--- Dataset content Enclosed Below ---

-- pv_equiv track=rewrite | github.com/zz9tf/mal-rag-hotpot | utils/wikipedia_database_preprocessor.py | _remove_braces_content
-- ===== SOURCE A (Python) =====
-- def _remove_braces_content(text):
--     """Remove {{...}} templates, preserving some useful content."""
--     stack = []
--     result = []
--     i = 0
--
--     while i < len(text):
--         char = text[i]
--         if char == '{' and i + 1 < len(text) and text[i + 1] == '{':
--             stack.append(len(result))
--             i += 2
--         elif char == '}' and i + 1 < len(text) and text[i + 1] == '}' and stack:
--             start = stack.pop()
--             block_content = ''.join(result[start:])
--             if '|' in block_content and block_content.startswith('Blockquote'):
--                 # Keep content after the pipe for blockquotes
--                 parts = block_content.split('|', 1)
--                 if len(parts) > 1:
--                     result = result[:start] + list(parts[1])
--             else:
--                 result = result[:start]  # Remove the entire template
--             i += 2
--         else:
--             result.append(char)
--             i += 1
--
--     return ''.join(result)
-- ===== SOURCE B (Python) =====
-- def _remove_braces_content(text):
--     """Remove {{...}} templates, preserving some useful content.
--
--     Recursive-descent parser: a template body is parsed by a recursive call
--     that returns (content, next_index, closed); the caller decides whether to
--     drop it, keep its post-pipe tail (Blockquote) or, when the '{{' is never
--     closed, splice the raw content back in. No explicit stack, no re-slicing.
--     """
--     n = len(text)
--
--     def parse(i, top):
--         # parse from i to a matching '}}' (closed) or to the end of text
--         out = []
--         while i < n:
--             c = text[i]
--             if c == '{' and i + 1 < n and text[i + 1] == '{':
--                 inner, i, closed = parse(i + 2, False)
--                 if closed:
--                     if inner.startswith('Blockquote') and '|' in inner:
--                         out.append(inner[inner.index('|') + 1:])
--                 else:
--                     out.append(inner)
--             elif c == '}' and i + 1 < n and text[i + 1] == '}' and not top:
--                 return ''.join(out), i + 2, True
--             else:
--                 out.append(c)
--                 i += 1
--         return ''.join(out), i, False
--
--     return parse(0, True)[0]
-- ===== Notes on version B (the rewrite author's own statement) =====
-- stated objective: alternative
-- what changed: Replaced A's explicit index stack over one flat result list (re-joining and re-slicing the output suffix at every '}}') by a recursive-descent parser: each '{{' starts a recursive call that returns (content, next index, closed-flag) at its matching '}}', and the caller drops, keeps the post-pipe tail, or splices unclosed content back in.
import Mathlib
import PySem

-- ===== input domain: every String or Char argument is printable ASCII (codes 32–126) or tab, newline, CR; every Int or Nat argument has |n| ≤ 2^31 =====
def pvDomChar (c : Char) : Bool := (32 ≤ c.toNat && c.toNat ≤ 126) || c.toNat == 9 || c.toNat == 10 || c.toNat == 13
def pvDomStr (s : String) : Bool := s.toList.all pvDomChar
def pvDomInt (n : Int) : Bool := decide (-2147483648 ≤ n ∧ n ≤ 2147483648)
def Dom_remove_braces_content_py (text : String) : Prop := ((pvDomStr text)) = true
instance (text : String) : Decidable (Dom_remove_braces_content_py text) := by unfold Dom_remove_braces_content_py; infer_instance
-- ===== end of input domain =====

-- B replaces A's explicit index stack over one flat result list (with its suffix re-join/re-slice
-- at every '}}') by a recursive-descent parser: a template body is parsed by a recursive call
-- returning (content, next index, closed-flag) at its matching '}}'.

-- ===== PORT A =====
-- 'Blockquote', shared literal
def rbcBQ : List Char := "Blockquote".toList

-- A's while loop: stack of indices into `result` (top at head = Python's list end), one flat char
-- list. char = text[i] (in bounds), written t.getD i ' '; block = ''.join(result[start:]) =
-- result.drop start. The fuel argument only drives the structural recursion: each iteration spends
-- one unit and strictly increases i, so fuel = t.length (the top-level call) never runs out early.
def rbcA_loop (t : List Char) : Nat → List Nat → List Char → Nat → List Char
  | 0, _, result, _ => result
  | fuel + 1, stack, result, i =>
    if i < t.length then
      if t.getD i ' ' = '{' ∧ i + 1 < t.length ∧ t.getD (i + 1) ' ' = '{' then
        rbcA_loop t fuel (result.length :: stack) result (i + 2)
      else if t.getD i ' ' = '}' ∧ i + 1 < t.length ∧ t.getD (i + 1) ' ' = '}' then
        -- Python's 'and stack' in the elif: an empty stack falls through to the else branch
        match stack with
        | start :: rest =>
          if PySem.Chars.isIn ['|'] (result.drop start) = true ∧
              PySem.Chars.startswith (result.drop start) rbcBQ = true then
            -- parts = block.split('|', 1); if len(parts) > 1: result = result[:start] + list(parts[1])
            if 1 < (PySem.Chars.splitOnMax (result.drop start) ['|'] 1).length then
              rbcA_loop t fuel rest
                (result.take start ++ (PySem.Chars.splitOnMax (result.drop start) ['|'] 1).getD 1 [])
                (i + 2)
            else
              rbcA_loop t fuel rest result (i + 2)
          else
            rbcA_loop t fuel rest (result.take start) (i + 2)
        | [] => rbcA_loop t fuel [] (result ++ [t.getD i ' ']) (i + 1)
      else
        rbcA_loop t fuel stack (result ++ [t.getD i ' ']) (i + 1)
    else result

def remove_braces_content_py (text : String) : String :=
  String.ofList (rbcA_loop text.toList text.toList.length [] [] 0)

-- ===== PORT B =====
-- what the caller of B's recursive parse appends for a sub-parse result: closed Blockquote
-- templates keep the post-pipe tail (inner[inner.index('|') + 1:]: under the '|'-in-inner guard
-- index = find ≥ 0, and a slice from a nonnegative start is List.drop — exact), other closed
-- templates vanish, unclosed ones keep their raw content
def rbcPiece (closed : Bool) (inner : List Char) : List Char :=
  if closed then
    if PySem.Chars.startswith inner rbcBQ = true ∧ PySem.Chars.isIn ['|'] inner = true then
      inner.drop ((PySem.Chars.find inner ['|']).toNat + 1)
    else []
  else inner

-- B's parse(i, top): its while loop is the structural recursion (the literal/continuation steps
-- are the loop's iterations, cons-ing onto `out`); '{{' makes the recursive sub-parse call,
-- '}}' (with not top) returns closed. Fuel only drives the recursion: every call either returns
-- or recurses with one unit less, and ≤ one call is spent per input position, so t.length + 1
-- at the top never runs out early.
def rbcParse (t : List Char) : Nat → Nat → Bool → List Char × Nat × Bool
  | 0, i, _ => ([], i, false)
  | fuel + 1, i, top =>
    if i < t.length then
      if t.getD i ' ' = '{' ∧ i + 1 < t.length ∧ t.getD (i + 1) ' ' = '{' then
        let r := rbcParse t fuel (i + 2) false
        let s := rbcParse t fuel r.2.1 top
        (rbcPiece r.2.2 r.1 ++ s.1, s.2)
      else if t.getD i ' ' = '}' ∧ i + 1 < t.length ∧ t.getD (i + 1) ' ' = '}' ∧ top = false then
        ([], i + 2, true)
      else
        let s := rbcParse t fuel (i + 1) top
        (t.getD i ' ' :: s.1, s.2)
    else ([], i, false)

--- End of Enclosed Dataset content ---

» Problem to solve
Extract, exactly, the lines above that begin at the line containing "(result.take start ++" and end at the final line of the records; add no other text.

» Exercise answer
                (result.take start ++ (PySem.Chars.splitOnMax (result.drop start) ['|'] 1).getD 1 [])
                (i + 2)
            else
              rbcA_loop t fuel rest result (i + 2)
          else
            rbcA_loop t fuel rest (result.take start) (i + 2)
        | [] => rbcA_loop t fuel [] (result ++ [t.getD i ' ']) (i + 1)
      else
        rbcA_loop t fuel stack (result ++ [t.getD i ' ']) (i + 1)
    else result

def remove_braces_content_py (text : String) : String :=
  String.ofList (rbcA_loop text.toList text.toList.length [] [] 0)

-- ===== PORT B =====
-- what the caller of B's recursive parse appends for a sub-parse result: closed Blockquote
-- templates keep the post-pipe tail (inner[inner.index('|') + 1:]: under the '|'-in-inner guard
-- index = find ≥ 0, and a slice from a nonnegative start is List.drop — exact), other closed
-- templates vanish, unclosed ones keep their raw content
def rbcPiece (closed : Bool) (inner : List Char) : List Char :=
  if closed then
    if PySem.Chars.startswith inner rbcBQ = true ∧ PySem.Chars.isIn ['|'] inner = true then
      inner.drop ((PySem.Chars.find inner ['|']).toNat + 1)
    else []
  else inner

-- B's parse(i, top): its while loop is the structural recursion (the literal/continuation steps
-- are the loop's iterations, cons-ing onto `out`); '{{' makes the recursive sub-parse call,
-- '}}' (with not top) returns closed. Fuel only drives the recursion: every call either returns
-- or recurses with one unit less, and ≤ one call is spent per input position, so t.length + 1
-- at the top never runs out early.
def rbcParse (t : List Char) : Nat → Nat → Bool → List Char × Nat × Bool
  | 0, i, _ => ([], i, false)
  | fuel + 1, i, top =>
    if i < t.length then
      if t.getD i ' ' = '{' ∧ i + 1 < t.length ∧ t.getD (i + 1) ' ' = '{' then
        let r := rbcParse t fuel (i + 2) false
        let s := rbcParse t fuel r.2.1 top
        (rbcPiece r.2.2 r.1 ++ s.1, s.2)
      else if t.getD i ' ' = '}' ∧ i + 1 < t.length ∧ t.getD (i + 1) ' ' = '}' ∧ top = false then
        ([], i + 2, true)
      else
        let s := rbcParse t fuel (i + 1) top
        (t.getD i ' ' :: s.1, s.2)
    else ([], i, false)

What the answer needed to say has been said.